Cache coherency: Threads vs Cores

Ima*_*mak 3 concurrency multithreading caching

I am currently studying concurrent systems, and I've become a little confused with the concept of cache coherency when working with multiple threads and multiple cores at the same time.

Some assumptions as I understand:

  • Cores have caches
  • Cores may have multiple threads at one time (if hyperthreaded)
  • A thread is a single line of commands that are getting processed
  • Thus, threads are not physical hardware and threads don't have caches and use the core's cache

Suppose a core has we have two threads and x is a shared variable with value five. Both want to execute:

my_y = x;

Where my_y is a private variable defined by both threads. Now suppose thread 0 executes:

x++;

Finally, suppose that thread 1 now executes:

my_z = x;

Where my_z is another private variable.

My book says the following:

What's the value in my_z? Is it five? Or is it six? The problem is that there are (at least) three copies of x: the one in main memory, the one in thread 0's cache, and the one in thread 1's cache.
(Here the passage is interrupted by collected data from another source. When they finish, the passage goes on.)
-- pv_equiv track=rewrite | github.com/CandyConfident/BILSTM_CRF_Chinese_NER | model/data_utils.py | get_chunks
-- ===== SOURCE A (Python) =====
-- NONE = "O"
--
-- def get_chunks(seq, tags):
--     """Given a sequence of tags, group entities and their position
--
--     Args:
--         seq: [4, 4, 0, 0, ...] sequence of labels
--         tags: dict["O"] = 4
--
--     Returns:
--         list of (chunk_type, chunk_start, chunk_end)
--
--     Example:
--         seq = [4, 5, 0, 3]
--         tags = {"B-PER": 4, "I-PER": 5, "B-LOC": 3}
--         result = [("PER", 0, 2), ("LOC", 3, 4)]
--
--     """
--     default = tags[NONE]
--     idx_to_tag = {idx: tag for tag, idx in tags.items()}
--     chunks = []
--     chunk_type, chunk_start = None, None
--     for i, tok in enumerate(seq):
--         # End of a chunk 1
--         if tok == default and chunk_type is not None:
--             # Add a chunk.
--             chunk = (chunk_type, chunk_start, i)
--             chunks.append(chunk)
--             chunk_type, chunk_start = None, None
--
--         # End of a chunk + start of a chunk!
--         elif tok != default:
--             tok_chunk_class, tok_chunk_type = get_chunk_type(tok, idx_to_tag)
--             if chunk_type is None:
--                 chunk_type, chunk_start = tok_chunk_type, i
--             elif tok_chunk_type != chunk_type or tok_chunk_class == "B":
--                 chunk = (chunk_type, chunk_start, i)
--                 chunks.append(chunk)
--                 chunk_type, chunk_start = tok_chunk_type, i
--         else:
--             pass
--
--     # end condition
--     if chunk_type is not None:
--         chunk = (chunk_type, chunk_start, len(seq))
--         chunks.append(chunk)
--
--     return chunks
--
-- def get_chunk_type(tok, idx_to_tag):
--     """
--     Args:
--         tok: id of token, ex 4
--         idx_to_tag: dictionary {4: "B-PER", ...}
--
--     Returns:
--         tuple: "B", "PER"
--
--     """
--     tag_name = idx_to_tag[tok]
--     tag_class = tag_name.split('-')[0]
--     tag_type = tag_name.split('-')[-1]
--     return tag_class, tag_type
-- ===== SOURCE B (Python) =====
-- NONE = "O"
--
-- def get_chunks(seq, tags):
--     # Decode every token first, then emit chunks as maximal runs found by a cursor scan.
--     default = tags[NONE]
--     idx_to_tag = {idx: tag for tag, idx in tags.items()}
--     decoded = []
--     for tok in seq:
--         if tok == default:
--             decoded.append(None)
--         else:
--             name = idx_to_tag[tok]
--             parts = name.split('-')
--             decoded.append((parts[0], parts[-1]))
--     chunks = []
--     n = len(seq)
--     i = 0
--     while i < n:
--         d = decoded[i]
--         if d is None:
--             i += 1
--             continue
--         typ = d[1]
--         j = i + 1
--         while j < n and decoded[j] is not None and decoded[j][1] == typ and decoded[j][0] != "B":
--             j += 1
--         chunks.append((typ, i, j))
--         i = j
--     return chunks
-- ===== Notes on version B (the rewrite author's own statement) =====
-- stated objective: alternative
-- what changed: Replaces A's token-by-token open-chunk state machine with a decode-all-tokens pass followed by a cursor scan that emits each chunk as a maximal run found by a forward lookahead.
import Mathlib
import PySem

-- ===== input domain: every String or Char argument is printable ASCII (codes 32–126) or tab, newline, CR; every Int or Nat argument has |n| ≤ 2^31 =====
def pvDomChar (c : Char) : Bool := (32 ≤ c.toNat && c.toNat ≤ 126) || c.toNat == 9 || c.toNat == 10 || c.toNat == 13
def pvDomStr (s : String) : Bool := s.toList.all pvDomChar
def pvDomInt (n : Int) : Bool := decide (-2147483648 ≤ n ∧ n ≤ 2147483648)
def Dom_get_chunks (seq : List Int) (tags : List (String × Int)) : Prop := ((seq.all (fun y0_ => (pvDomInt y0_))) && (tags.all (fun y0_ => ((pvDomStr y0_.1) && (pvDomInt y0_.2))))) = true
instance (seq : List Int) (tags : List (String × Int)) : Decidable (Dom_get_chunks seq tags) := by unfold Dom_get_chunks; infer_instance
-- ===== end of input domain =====

-- B is an alternative decomposition: decode every token first, then emit chunks as maximal
-- runs found by a cursor scan, instead of A's incremental open-chunk state machine.

-- ===== PORT A =====

-- idx_to_tag = {idx: tag for tag, idx in tags.items()}  (later entries overwrite earlier)
def pvBuildIdxToTag (tags : List (String × Int)) : PySem.Dict Int String :=
  tags.foldl (fun d p => PySem.Dict.insert d p.2 p.1) PySem.Dict.empty

-- get_chunk_type: the lookup's KeyError case (getD "") is excluded by Pre_get_chunks
def get_chunk_type (tok : Int) (idx_to_tag : PySem.Dict Int String) : String × String :=
  let tag_name := (PySem.Dict.get? idx_to_tag tok).getD ""
  let parts := (PySem.Str.split? tag_name "-").getD []  -- sep "-" ≠ "": never none
  (List.headD parts "", List.getLastD parts "")

-- the for-loop of A; chunk_type/chunk_start are None together, carried as one Option;
-- at the end of the list i = len(seq), so the end-condition flush uses i
def pvLoopA (default : Int) (m : PySem.Dict Int String) (i : Int)
    (chunks : List (String × Int × Int)) (cur : Option (String × Int)) :
    List Int → List (String × Int × Int)
  | [] =>
    match cur with
    | none => chunks
    | some (ct, cs) => chunks ++ [(ct, cs, i)]
  | tok :: rest =>
    if tok = default then
      match cur with
      | some (ct, cs) => pvLoopA default m (i + 1) (chunks ++ [(ct, cs, i)]) none rest
      | none => pvLoopA default m (i + 1) chunks none rest
    else
      let (cls, typ) := get_chunk_type tok m
      match cur with
      | none => pvLoopA default m (i + 1) chunks (some (typ, i)) rest
      | some (ct, cs) =>
        if typ ≠ ct ∨ cls = "B" then
          pvLoopA default m (i + 1) (chunks ++ [(ct, cs, i)]) (some (typ, i)) rest
        else
          pvLoopA default m (i + 1) chunks (some (ct, cs)) rest

def get_chunks (seq : List Int) (tags : List (String × Int)) : List (String × Int × Int) :=
  let default := (PySem.Dict.get? (PySem.Dict.mk tags) "O").getD 0  -- KeyError excluded by Pre_
  let idx_to_tag := pvBuildIdxToTag tags
  pvLoopA default idx_to_tag 0 [] none seq

-- ===== PORT B =====

-- one decoded entry: none for the default tag, otherwise (class, type)
def pvDecodeTok (default : Int) (m : PySem.Dict Int String) (tok : Int) :
    Option (String × String) :=
  if tok = default then none
  else
    let name := (PySem.Dict.get? m tok).getD ""  -- KeyError excluded by Pre_
    let parts := (PySem.Str.split? name "-").getD []  -- sep "-" ≠ "": never none
    some (List.headD parts "", List.getLastD parts "")

-- length of the inner while-loop's run: entries continuing a chunk of type typ
def pvRunLen (typ : String) : List (Option (String × String)) → Nat
  | some (c, t) :: rest => if t = typ ∧ c ≠ "B" then pvRunLen typ rest + 1 else 0
  | _ => 0

-- the outer while-loop of B: cursor scan emitting maximal runs
def pvScan (i : Int) : List (Option (String × String)) → List (String × Int × Int)
  | [] => []
  | none :: rest => pvScan (i + 1) rest
  | some (_, t) :: rest =>
    let k := pvRunLen t rest
    (t, i, i + 1 + k) :: pvScan (i + 1 + k) (rest.drop k)
termination_by ds => ds.length
decreasing_by all_goals (simp only [List.length_drop, List.length_cons]; omega)

def get_chunks_alt (seq : List Int) (tags : List (String × Int)) : List (String × Int × Int) :=
  let default := (PySem.Dict.get? (PySem.Dict.mk tags) "O").getD 0  -- KeyError excluded by Pre_
  let idx_to_tag := pvBuildIdxToTag tags
  pvScan 0 (seq.map (pvDecodeTok default idx_to_tag))

-- ===== PRECONDITION & SPEC =====
-- Pre_ excludes exactly the inputs on which the Python raises KeyError: tags without the
-- key "O", and sequences containing a non-default id that is not a value of tags.
def Pre_get_chunks (seq : List Int) (tags : List (String × Int)) : Prop :=
  (PySem.Dict.get? (PySem.Dict.mk tags) "O").isSome = true ∧
  ∀ tok ∈ seq, tok = (PySem.Dict.get? (PySem.Dict.mk tags) "O").getD 0
      ∨ tok ∈ tags.map Prod.snd
instance (seq : List Int) (tags : List (String × Int)) : Decidable (Pre_get_chunks seq tags) := by
  unfold Pre_get_chunks; infer_instance

def pvWitness_get_chunks : List Int × (List (String × Int)) :=
  ([4, 5, 0, 3], [("B-PER", 4), ("I-PER", 5), ("O", 0), ("B-LOC", 3)])

def Spec_get_chunks (seq : List Int) (tags : List (String × Int)) (out : List (String × Int × Int)) : Prop := out = get_chunks_alt seq tags
instance (seq : List Int) (tags : List (String × Int)) (out : List (String × Int × Int)) : Decidable (Spec_get_chunks seq tags out) := by unfold Spec_get_chunks; infer_instance

-- ===== CLAIM (what is proved, stated in full; the proofs are below) =====
def Claim_equal_get_chunks : Prop := ∀ (seq : List Int) (tags : List (String × Int)), Dom_get_chunks seq tags → Pre_get_chunks seq tags → Spec_get_chunks seq tags (get_chunks seq tags)

-- ===== LEMMAS AND PROOFS =====

-- B's result continued from A's loop state: an open chunk closes after its remaining run
def pvCont (i : Int) (cur : Option (String × Int)) (ds : List (Option (String × String))) :
    List (String × Int × Int) :=
  match cur with
  | none => pvScan i ds
  | some (ct, cs) =>
    let k := pvRunLen ct ds
    (ct, cs, i + k) :: pvScan (i + k) (ds.drop k)

lemma pvDecode_default (d : Int) (m : PySem.Dict Int String) :
    pvDecodeTok d m d = none := by simp [pvDecodeTok]

lemma pvDecode_nondefault (d : Int) (m : PySem.Dict Int String) (tok : Int) (h : tok ≠ d) :
    pvDecodeTok d m tok = some (get_chunk_type tok m) := by
  simp [pvDecodeTok, get_chunk_type, h]

-- main invariant: A's loop from any state equals B's continuation of the decoded tail
lemma pvLoop_eq_cont (default : Int) (m : PySem.Dict Int String) :
    ∀ (seq : List Int) (i : Int) (chunks : List (String × Int × Int))
      (cur : Option (String × Int)),
      pvLoopA default m i chunks cur seq
        = chunks ++ pvCont i cur (seq.map (pvDecodeTok default m)) := by
  intro seq
  induction seq with
  | nil =>
    intro i chunks cur
    match cur with
    | none => simp [pvLoopA, pvCont, pvScan]
    | some (ct, cs) => simp [pvLoopA, pvCont, pvScan, pvRunLen]
  | cons tok rest ih =>
    intro i chunks cur
    by_cases htok : tok = default
    · subst htok
      match cur with
      | none =>
        simp only [pvLoopA, ih, List.map_cons, pvDecode_default]
        simp [pvCont, pvScan]
      | some (ct, cs) =>
        simp only [pvLoopA, ih, List.map_cons, pvDecode_default]
        simp [pvCont, pvScan, pvRunLen]
    · rcases hct : get_chunk_type tok m with ⟨cls, typ⟩
      match cur with
      | none =>
        simp only [pvLoopA, if_neg htok, hct, ih, List.map_cons, pvDecode_nondefault default m tok htok]
        simp [pvCont, pvScan]
      | some (ct, cs) =>
        by_cases hb : typ ≠ ct ∨ cls = "B"
        · simp only [pvLoopA, if_neg htok, hct, if_pos hb, ih, List.map_cons,
            pvDecode_nondefault default m tok htok]
          have hk : pvRunLen ct (some (cls, typ) :: List.map (pvDecodeTok default m) rest) = 0 := by
            simp only [pvRunLen]
            rw [if_neg]; tauto
          simp [pvCont, pvScan, hk]
        · have hty : typ = ct := not_not.mp (not_or.mp hb).1
          have hcl : cls ≠ "B" := (not_or.mp hb).2
          subst hty
          simp only [pvLoopA, if_neg htok, hct, ih, List.map_cons,
            pvDecode_nondefault default m tok htok]
          rw [if_neg hb]
          have hk : pvRunLen typ (some (cls, typ) :: List.map (pvDecodeTok default m) rest)
              = pvRunLen typ (List.map (pvDecodeTok default m) rest) + 1 := by
            simp [pvRunLen, hcl]
          simp only [pvCont, hk, Nat.cast_add, Nat.cast_one, List.drop_succ_cons]
          have e : i + ((pvRunLen typ (List.map (pvDecodeTok default m) rest) : Int) + 1)
              = i + 1 + (pvRunLen typ (List.map (pvDecodeTok default m) rest) : Int) := by ring
          rw [e]

-- ===== VERDICT (by name: the statement is the Claim_ definition above) =====
theorem get_chunks_spec : Claim_equal_get_chunks := by
  intro seq tags _ _
  unfold Spec_get_chunks get_chunks get_chunks_alt
  simp only [pvLoop_eq_cont]
  simp [pvCont]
How does this work? How are there at least three copies of x and why does the book specify that each thread has its own cache? To me, it would make sense that the core which is running the two threads has the value of x in its cache and thus both threads have the value in "their" (shared) cache.
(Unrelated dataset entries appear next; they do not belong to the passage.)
-- pv_equiv track=rewrite | github.com/mchouai27/vlm-odd-pipeline | processing/preprocess_normalize.py | correct_yes_no_sequence
-- ===== SOURCE A (Python) =====
-- from typing import Any, Dict, List, Tuple
--
-- def correct_yes_no_sequence(sequence: List[Any], min_consecutive: int = 3) -> List[Any]:
--     """
--     Smooth short runs in a Yes/No sequence:
--       - For any block shorter than min_consecutive that differs from the previous
--         block value, flip it to the previous value.
--       - First element is trusted; corrections never look back beyond it.
--     """
--     corrected = list(sequence)
--     n = len(corrected)
--     i = 1  # start at 1 (first is trusted)
--     while i < n:
--         curr = corrected[i]
--         count = 1
--         while (i + count) < n and corrected[i + count] == curr:
--             count += 1
--         if count < min_consecutive:
--             prev_val = corrected[i - 1]
--             if curr != prev_val:
--                 for j in range(i, i + count):
--                     corrected[j] = prev_val
--                 i += count
--                 continue
--         i += count
--     return corrected
-- ===== SOURCE B (Python) =====
-- def correct_yes_no_sequence(sequence, min_consecutive=3):
--     # Run-length encode once, then smooth block-by-block tracking the accepted value.
--     seq = list(sequence)
--     runs = []
--     i = 0
--     while i < len(seq):
--         j = i + 1
--         while j < len(seq) and seq[j] == seq[i]:
--             j += 1
--         runs.append((seq[i], j - i))
--         i = j
--     if not runs:
--         return []
--     prev, c0 = runs[0]
--     out = [prev] * c0
--     for v, c in runs[1:]:
--         if c < min_consecutive and v != prev:
--             out.extend([prev] * c)
--         else:
--             out.extend([v] * c)
--             prev = v
--     return out
-- ===== Notes on version B (the rewrite author's own statement) =====
-- stated objective: alternative
-- what changed: A rewrites short runs in place while jumping an index over the array; B first run-length encodes the sequence into (value, length) blocks in one pass and then emits blocks in a second pass, flipping a short block to the tracked accepted previous value.
import Mathlib
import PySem

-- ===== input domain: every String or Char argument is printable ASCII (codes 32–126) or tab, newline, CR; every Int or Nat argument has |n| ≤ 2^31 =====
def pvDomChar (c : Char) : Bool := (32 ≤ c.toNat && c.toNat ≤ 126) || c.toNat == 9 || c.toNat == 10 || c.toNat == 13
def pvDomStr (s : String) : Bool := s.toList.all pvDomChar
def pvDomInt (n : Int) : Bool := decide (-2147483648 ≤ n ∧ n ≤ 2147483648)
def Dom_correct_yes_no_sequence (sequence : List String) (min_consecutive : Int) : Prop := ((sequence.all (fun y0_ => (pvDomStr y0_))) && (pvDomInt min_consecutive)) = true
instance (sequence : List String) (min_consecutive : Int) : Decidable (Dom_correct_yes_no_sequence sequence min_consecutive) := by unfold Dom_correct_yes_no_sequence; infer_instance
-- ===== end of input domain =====

-- B replaces A's in-place index-jumping rewrite loop by a run-length-encoding pass
-- followed by a block-wise smoothing pass tracking the accepted previous value
-- (objective: alternative decomposition, same exact return value).

-- ===== PORT A =====
-- inner `count = 1; while (i + count) < n and corrected[i + count] == curr: count += 1`
def runCount (n : Nat) (corrected : List String) (i : Nat) (curr : String) (count : Nat) : Nat :=
  if h : i + count < n ∧ corrected.getD (i + count) "" == curr then
    runCount n corrected i curr (count + 1)
  else count
termination_by n - (i + count)
decreasing_by omega

lemma runCount_ge (n : Nat) (l : List String) (i : Nat) (x : String) (c : Nat) :
    c ≤ runCount n l i x c := by
  fun_induction runCount n l i x c with
  | case1 cnt h ih => omega
  | case2 cnt h => omega

-- `for j in range(i, i + count): corrected[j] = prev_val`
def setRange (v : String) : List String → Nat → Nat → List String
  | l, _, 0 => l
  | l, i, c + 1 => setRange v (l.set i v) (i + 1) c

-- the outer `while i < n:` loop of A (`corrected` mutated in place, `i` jumps by count)
def loopA (mc : Int) (n : Nat) (corrected : List String) (i : Nat) : List String :=
  if h : i < n then
    if (runCount n corrected i (corrected.getD i "") 1 : Int) < mc then
      if corrected.getD i "" ≠ corrected.getD (i - 1) "" then
        loopA mc n
          (setRange (corrected.getD (i - 1) "") corrected i
            (runCount n corrected i (corrected.getD i "") 1))
          (i + runCount n corrected i (corrected.getD i "") 1)
      else loopA mc n corrected (i + runCount n corrected i (corrected.getD i "") 1)
    else loopA mc n corrected (i + runCount n corrected i (corrected.getD i "") 1)
  else corrected
termination_by n - i
decreasing_by
  all_goals have := runCount_ge n corrected i (corrected.getD i "") 1; omega

def correct_yes_no_sequence (sequence : List String) (min_consecutive : Int) : List String :=
  loopA min_consecutive sequence.length sequence 1

-- ===== PORT B =====
-- first pass of Source B: run-length encode the sequence into (value, run length) blocks
def rle : List String → List (String × Nat)
  | [] => []
  | x :: xs => (x, 1 + (xs.takeWhile (· == x)).length) :: rle (xs.dropWhile (· == x))
termination_by l => l.length
decreasing_by
  have := List.length_dropWhile_le (· == x) xs
  simp; omega

-- second pass of Source B: smooth blocks while tracking the accepted previous value
def smooth (mc : Int) (prev : String) : List (String × Nat) → List String
  | [] => []
  | (v, c) :: bs =>
    if (c : Int) < mc ∧ v ≠ prev then List.replicate c prev ++ smooth mc prev bs
    else List.replicate c v ++ smooth mc v bs

def correct_yes_no_sequence_alt (sequence : List String) (min_consecutive : Int) : List String :=
  match rle sequence with
  | [] => []
  | (v, c) :: bs => List.replicate c v ++ smooth min_consecutive v bs

-- ===== PRECONDITION & SPEC =====
def Spec_correct_yes_no_sequence (sequence : List String) (min_consecutive : Int) (out : List String) : Prop := out = correct_yes_no_sequence_alt sequence min_consecutive
instance (sequence : List String) (min_consecutive : Int) (out : List String) : Decidable (Spec_correct_yes_no_sequence sequence min_consecutive out) := by unfold Spec_correct_yes_no_sequence; infer_instance

-- ===== CLAIM (what is proved, stated in full; the proofs are below) =====
def Claim_equal_correct_yes_no_sequence : Prop := ∀ (sequence : List String) (min_consecutive : Int), Dom_correct_yes_no_sequence sequence min_consecutive → Spec_correct_yes_no_sequence sequence min_consecutive (correct_yes_no_sequence sequence min_consecutive)

-- ===== LEMMAS AND PROOFS =====

lemma runCount_eq (n : Nat) (l : List String) (i : Nat) (x : String) (c : Nat)
    (hn : n = l.length) :
    runCount n l i x c = c + ((l.drop (i + c)).takeWhile (· == x)).length := by
  fun_induction runCount n l i x c with
  | case1 c h ih =>
    rw [ih]
    obtain ⟨hlt, hbeq⟩ := h
    have hlt' : i + c < l.length := hn ▸ hlt
    rw [List.drop_eq_getElem_cons hlt']
    rw [List.getD_eq_getElem l "" hlt'] at hbeq
    simp only [List.takeWhile_cons, hbeq]
    rw [show i + (c + 1) = i + c + 1 from by omega]
    simp; omega
  | case2 c h =>
    by_cases hlt : i + c < n
    · have hbeq : ¬ (l.getD (i + c) "" == x) = true := by tauto
      have hlt' : i + c < l.length := hn ▸ hlt
      rw [List.drop_eq_getElem_cons hlt']
      rw [List.getD_eq_getElem l "" hlt'] at hbeq
      simp [hbeq]
    · have : l.length ≤ i + c := by omega
      rw [List.drop_eq_nil_of_le this]
      simp

lemma setRange_eq (v : String) (done run rest : List String) :
    setRange v (done ++ run ++ rest) done.length run.length
      = done ++ List.replicate run.length v ++ rest := by
  induction run generalizing done with
  | nil => simp [setRange]
  | cons r rs ih =>
    show setRange v ((done ++ r :: rs ++ rest).set done.length v) (done.length + 1) rs.length = _
    have hset : (done ++ r :: rs ++ rest).set done.length v
        = (done ++ [v]) ++ rs ++ rest := by simp
    rw [hset]
    have hlen : done.length + 1 = (done ++ [v]).length := by simp
    rw [hlen, ih (done ++ [v])]
    simp [List.replicate_succ]

lemma takeWhile_replicate (x : String) (xs : List String) :
    xs.takeWhile (· == x) = List.replicate (xs.takeWhile (· == x)).length x := by
  apply List.eq_replicate_of_mem
  intro b hb
  have hbx : (b == x) = true := List.mem_takeWhile_imp (p := (· == x)) hb
  exact eq_of_beq hbx

lemma getD_append_len (done rest : List String) (x : String) :
    (done ++ x :: rest).getD done.length "" = x := by
  simp [List.getD]

lemma getD_append_pred (done rest : List String) (h : done ≠ []) :
    (done ++ rest).getD (done.length - 1) "" = done.getLastD "" := by
  have hlen : 0 < done.length := List.length_pos_of_ne_nil h
  have hlt : done.length - 1 < done.length := by omega
  rw [List.getD, List.getElem?_append_left hlt]
  rw [List.getLastD_eq_getLast?, List.getLast?_eq_getElem?]

lemma getLastD_append_ne_nil (a b : List String) (h : b ≠ []) (d : String) :
    (a ++ b).getLastD d = b.getLastD d := by
  rw [List.getLastD_eq_getLast?, List.getLastD_eq_getLast?,
    List.getLast?_append_of_ne_nil a h]

lemma getLastD_replicate (c : Nat) (hc : c ≠ 0) (v d : String) :
    (List.replicate c v).getLastD d = v := by
  match c with
  | m + 1 => simp [List.getLastD_eq_getLast?, List.getLast?_replicate]

lemma drop_append_len_succ (done : List String) (x : String) (xs : List String) :
    (done ++ x :: xs).drop (done.length + 1) = xs := by
  rw [List.drop_append]
  simp [List.drop_eq_nil_of_le]

lemma loop_inv (mc : Int) : ∀ (k : Nat) (rest done : List String), rest.length ≤ k → done ≠ [] →
    loopA mc (done.length + rest.length) (done ++ rest) done.length
      = done ++ smooth mc (done.getLastD "") (rle rest) := by
  intro k
  induction k with
  | zero =>
    intro rest done hk _
    have : rest = [] := List.eq_nil_of_length_eq_zero (by omega)
    subst this
    rw [loopA]
    simp [rle, smooth]
  | succ k ih =>
    intro rest done hk hne
    match rest with
    | [] =>
      rw [loopA]; simp [rle, smooth]
    | x :: xs =>
      set t := xs.takeWhile (· == x) with ht
      set d := xs.dropWhile (· == x) with hd
      have htd : xs = t ++ d := (List.takeWhile_append_dropWhile).symm
      set c : Nat := 1 + t.length with hc
      have hdlen : d.length ≤ xs.length := List.length_dropWhile_le _ _
      have hkd : d.length ≤ k := by simp at hk; omega
      have hn : (done ++ x :: xs).length = done.length + (x :: xs).length := by simp
      have hi : done.length < done.length + (x :: xs).length := by simp
      have hcurr : (done ++ x :: xs).getD done.length "" = x := getD_append_len done xs x
      have hcount : runCount (done.length + (x :: xs).length) (done ++ x :: xs) done.length
          ((done ++ x :: xs).getD done.length "") 1 = c := by
        rw [hcurr, runCount_eq _ _ _ _ _ hn.symm, drop_append_len_succ]
      have hprev : (done ++ x :: xs).getD (done.length - 1) "" = done.getLastD "" :=
        getD_append_pred done (x :: xs) hne
      have hrle : rle (x :: xs) = (x, c) :: rle d := by rw [rle]
      have h1 : t = List.replicate t.length x := by
        rw [ht]; exact takeWhile_replicate x xs
      have hxt : x :: t = List.replicate c x := by
        rw [hc, Nat.add_comm, List.replicate_succ, ← h1]
      have hlen_t : (x :: t).length = c := by simp [hc, Nat.add_comm]
      have hxslen : xs.length = t.length + d.length := by
        have := congrArg List.length htd; simpa using this
      set prev := done.getLastD "" with hpv
      -- the generic "keep this block" continuation
      have hkeep : loopA mc (done.length + (x :: xs).length) (done ++ x :: xs) (done.length + c)
          = done ++ (List.replicate c x ++ smooth mc x (rle d)) := by
        have hsplit : done ++ x :: xs = (done ++ List.replicate c x) ++ d := by
          rw [htd, ← hxt]; simp
        have hlen' : done.length + c = (done ++ List.replicate c x).length := by simp
        have hlast : (done ++ List.replicate c x).getLastD "" = x := by
          rw [getLastD_append_ne_nil _ _ (by simp [hc])]
          exact getLastD_replicate c (by omega) x ""
        rw [hsplit, hlen']
        have := ih d (done ++ List.replicate c x) hkd (by simp [hne])
        rw [show (done ++ List.replicate c x).length + d.length
            = done.length + (x :: xs).length by
              simp only [List.length_append, List.length_replicate, List.length_cons]
              omega] at this
        rw [this, hlast]
        simp
      rw [loopA, dif_pos hi, hcount, hcurr, hprev, hrle]
      by_cases hmc : (c : Int) < mc
      · rw [if_pos hmc]
        by_cases hxp : x = prev
        · -- short block equal to previous value: kept
          rw [if_neg (by simpa using hxp)]
          rw [hkeep, smooth, if_neg (by simp [hxp])]
        · -- short block different from previous value: flipped to prev
          rw [if_pos (by simpa using hxp)]
          have hsplit : done ++ x :: xs = done ++ (x :: t) ++ d := by rw [htd]; simp
          have hset : setRange prev (done ++ x :: xs) done.length c
              = done ++ List.replicate c prev ++ d := by
            rw [hsplit, ← hlen_t, setRange_eq, hlen_t]
          rw [hset]
          have hlen' : done.length + c = (done ++ List.replicate c prev).length := by simp
          have hlast : (done ++ List.replicate c prev).getLastD "" = prev := by
            rw [getLastD_append_ne_nil _ _ (by simp [hc])]
            exact getLastD_replicate c (by omega) prev ""
          rw [hlen']
          have := ih d (done ++ List.replicate c prev) hkd (by simp [hne])
          rw [show (done ++ List.replicate c prev).length + d.length
              = done.length + (x :: xs).length by
                simp only [List.length_append, List.length_replicate, List.length_cons]
                omega] at this
          rw [this, hlast]
          rw [smooth, if_pos ⟨hmc, hxp⟩]
          simp
      · -- long block: kept
        rw [if_neg hmc, hkeep, smooth, if_neg (by tauto)]

lemma alt_eq (seq : List String) (mc : Int) :
    correct_yes_no_sequence_alt seq mc
      = match seq with
        | [] => []
        | v :: rest => v :: smooth mc v (rle rest) := by
  match seq with
  | [] => simp [correct_yes_no_sequence_alt, rle]
  | v :: rest =>
    show (match rle (v :: rest) with
      | [] => []
      | (w, c) :: bs => List.replicate c w ++ smooth mc w bs) = v :: smooth mc v (rle rest)
    rw [rle]
    match rest with
    | [] => simp [rle, smooth]
    | y :: ys =>
      by_cases hyv : (y == v) = true
      · have hy : y = v := eq_of_beq hyv
        subst hy
        rw [show rle (y :: ys) = (y, 1 + (ys.takeWhile (· == y)).length) :: rle (ys.dropWhile (· == y)) from by rw [rle]]
        rw [smooth, if_neg (by simp)]
        simp only [List.takeWhile_cons, List.dropWhile_cons, hyv, if_pos, List.length_cons]
        rw [show 1 + ((List.takeWhile (fun x => x == y) ys).length + 1)
            = (1 + (List.takeWhile (fun x => x == y) ys).length) + 1 from by omega]
        simp [List.replicate_succ]
      · simp only [List.takeWhile_cons, List.dropWhile_cons, hyv]
        simp

-- ===== VERDICT (by name: the statement is the Claim_ definition above) =====
theorem correct_yes_no_sequence_spec : Claim_equal_correct_yes_no_sequence := by
  intro seq mc _
  unfold Spec_correct_yes_no_sequence correct_yes_no_sequence
  rw [alt_eq]
  match seq with
  | [] => rw [loopA]; simp
  | v :: rest =>
    have h := loop_inv mc rest.length rest [v] (le_refl _) (by simp)
    simpa [Nat.add_comm] using h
In other words, when x++ is updated, the value in the core's cache would be updated. Then, thread 1 would execute my_z = x; which is still in the core's cache and it is up to date. Thus, there would be no coherency issue because the two threads basically share the cache.

It could be that the book assumes that each core has only one thread, but the book did previously mention something about "if there are more threads than cores". Does "if there are more threads than cores" imply that a core has more than one thread (hyperthreading) or is there some sort of thread scheduling happening so that each core only has one thread at a time?

即使是这种情况(核的调度,一个核一次只能有一个线程),如果一个核拥有线程0,执行x++然后获取试图执行my_z = x;x值的线程1仍然存在如果我没记错的话,在那个核心的缓存中。

附加问题:线程的私有变量如何存储在内存中?它们的存储方式是否与使用时复制到核心缓存中的任何变量相同?如果是这种情况,如果多个线程正在使用缓存(无论是同时还是计划的),那么在核心缓存中拥有私有变量是否会出现问题?

根据 @biziclop 的要求,本书陈述了以下假设:

  • 我们使用MIMD系统,即节点具有相同的架构。(不过,这本书没有具体说明这是哪种架构)
  • 我们的项目是 SPMD。因此,我们将编写一个可以使用分支来具有多种行为的程序。
  • 我们假设内核相同但异步运行。
  • 我们使用 C 语言进行编程,在本节中我们重点关注 Pthreads。

任何帮助,将不胜感激!

Sol*_*low 5

为什么书上规定每个线程都有自己的缓存?

作者太草率了。线程没有缓存。运行线程的处理器核心具有缓存。

这本书之前[说]“如果线程多于核心”。[这]是否意味着一个核心有多个线程(超线程),或者是否发生某种线程调度,以便每个核心一次只有一个线程?

这些事情中的任何一件都可能是真的。我们已经确定作者的语言有点草率,因此从上下文中取出这句话,无法判断它是在谈论比内核更多的硬件线程还是更多的软件线程。

线程的私有变量在内存中是如何存储的?

进程中的所有线程都看到完全相同的虚拟地址空间。从最广泛的意义上讲,“私有”只是描述了一个仅由一个线程使用的内存位置,并且该位置为何仅由一个线程使用并不重要。

从更狭义的意义上讲,每个线程都有一个函数激活记录堆栈(也称为“调用堆栈”),其中包含所有活动函数调用的参数和局部变量。在许多编程语言中,一个线程不可能与任何其他线程共享其参数或局部变量,因此这些内存位置自动是“私有的”。在其他编程语言中,可以共享arg 或本地变量,但程序员必须编写显式代码来共享它,无论如何,这可能不是一个好主意。

如果多个线程正在使用缓存(无论是同时还是计划的),那么在核心缓存中拥有私有变量会出现问题吗?

当两个不同的内存位置都散列到相同的缓存位置时,称为冲突。是的!碰撞有时会发生。如果某个缓存行包含变量X,并且线程T想要访问恰好使用同一缓存行的变量Y,那么内存系统将让线程T在从主存中获取数据时等待。

这种现象也称为“错误共享”(通常当它成为问题时),如果您确定它确实降低了程序的性能,您可以通过 Google 搜索避免这种情况的策略。